Measurement of the extragalactic background light imprint on the spectra of the brightest blazars observed with H.E.S.S
H.E.S.S. Collaboration: A. Abramowski, F. Acero, F. Aharonian, A. G., Akhperjanian, G. Anton, S. Balenderan, A. Balzer, A. Barnacka, Y. Becherini,, J. Becker Tjus, K. Bernl\"ohr, E. Birsin, J. Biteau, A. Bochow, C. Boisson,, J. Bolmont, P. Bordas, J. Brucker, F. Brun, P. Brun

TL;DR
This study measures the imprint of the extragalactic background light on gamma-ray spectra of bright blazars using H.E.S.S., achieving the first high-confidence detection of EBL effects at very-high energies.
Contribution
It introduces a novel joint fitting method to measure EBL optical depth and intrinsic source spectra, providing the first high-confidence EBL measurement at energies above 100 GeV.
Findings
Detected EBL signature at 8.8 sigma significance
Constrained EBL flux density over 0.30-17 microns
Derived peak EBL flux at 1.4 microns as 15 +/- 2 (stat) +/- 3 (sys) nW/m^2/sr
Abstract
The extragalactic background light (EBL) is the diffuse radiation with the second highest energy density in the Universe after the cosmic microwave background.
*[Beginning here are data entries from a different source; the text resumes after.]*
theorem pv_main (tweets : List (List (String × String))) :
    top_10_days_with_more_tweets tweets = top_10_days_with_more_tweets_alt tweets := by
  unfold top_10_days_with_more_tweets top_10_days_with_more_tweets_alt
  rw [pv_counter_eq]
  set c : PySem.Dict String Int := tweets.foldl (fun counter tweet =>
      counter.insert (pvDay tweet) (counter.getD (pvDay tweet) 0 + 1)) PySem.Dict.empty with hc
  have hkeys_nodup : c.keys.Nodup := by
    rw [hc]
    exact PySem.Dict.nodup_keys_foldl_insert_key tweets pvDay _ PySem.Dict.empty (by simp)
  set L := PySem.List.sorted c.items (fun item => item.2) false with hL
  -- A side: the rebuilt dict's keys are L's first components
  have hfst_nodup : (L.map (fun y => y.1)).Nodup := by
    have hperm : (L.map (fun y => y.1)).Perm (c.items.map (fun y => y.1)) :=
      (PySem.List.sorted_perm c.items (fun item => item.2) false).map _
    exact hperm.nodup_iff.2 hkeys_nodup
  have hA : (L.foldl (fun d kv => d.insert kv.1 kv.2) PySem.Dict.empty).keys
      = L.map (fun y => y.1) := by
    have hitems := PySem.Dict.items_foldl_insert_fresh L (fun y => y.1) (fun y => y.2)
      PySem.Dict.empty (by intro a _; simp [PySem.Dict.contains_empty]) hfst_nodup
    simp only [PySem.Dict.keys, hitems]
    simp
    rfl
  -- B side: the buckets index
  set buckets : PySem.Dict Int (List String) := c.items.foldl
    (fun b p => b.modify p.2 [] (fun l => l ++ [p.1])) PySem.Dict.empty with hbuckets
  have hbmap : buckets = (c.items.map Prod.swap).foldl
      (fun d p => d.modify p.1 [] (fun l => l ++ [p.2])) PySem.Dict.empty := by
    rw [List.foldl_map]
    rfl
  have hbkeys : buckets.keys = PySem.Set.ofList (c.items.map (fun y => y.2)) := by
    rw [hbuckets, PySem.Dict.keys_foldl_modify_key c.items (fun p => p.2) [] _ PySem.Dict.empty]
    show PySem.Set.update [] _ = _
    rw [PySem.Set.update_nil_left]
  have hgetD : ∀ n : Int, buckets.getD n []
      = (c.items.filter (fun y => y.2 == n)).map (fun y => y.1) := by
    intro n
    rw [hbmap, PySem.Dict.getD_foldl_modify_append]
    simp [List.filter_map, Function.comp_def, PySem.Dict.getD_empty, List.map_map]
  set C := PySem.List.sorted buckets.keys (fun n => n) false with hCdef
  have hC : C.Pairwise (· < ·) := by
    rw [hCdef, hbkeys]
    exact PySem.List.sorted_ofList_pairwise_lt _
  have hmem : ∀ n : Int, n ∈ C ↔ n ∈ L.map (fun y => y.2) := by
    intro n
    rw [hCdef, hbkeys]
    simp only [PySem.List.mem_sorted, PySem.Set.mem_ofList, List.mem_map, hL]
  have hW := pvW C L (by rw [hL]; exact PySem.List.sorted_pairwise _ _) hC hmem
  rw [pv_slice_take, pv_slice_take, hA, pv_collect_take, List.nil_append, hW, List.map_flatMap]
  apply congrArg (List.take 10)
  apply List.flatMap_congr
  intro n _
  rw [hgetD n]
  congr 1
  rw [hL]
  exact pv_sorted_filter c.items n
The aim of this study is the measurement of the imprint of the EBL opacity to gamma-rays on the spectra of the brightest extragalactic sources detected with the High Energy Stereoscopic System (H.E.S.S.). The originality of the method lies in the joint fit of the EBL optical depth and of the intrinsic spectra of the sources, assuming intrinsic smoothness. Analysis of a total of ~10^5 gamma-ray events enables the detection of an EBL signature at the 8.8 std dev level and constitutes the first measurement of the EBL optical depth using very-high energy (E>100 GeV) gamma-rays. The EBL flux density is constrained over almost two decades of wavelengths (0.30-17 microns) and the peak value at 1.4 micron is derived as 15 +/- 2 (stat)…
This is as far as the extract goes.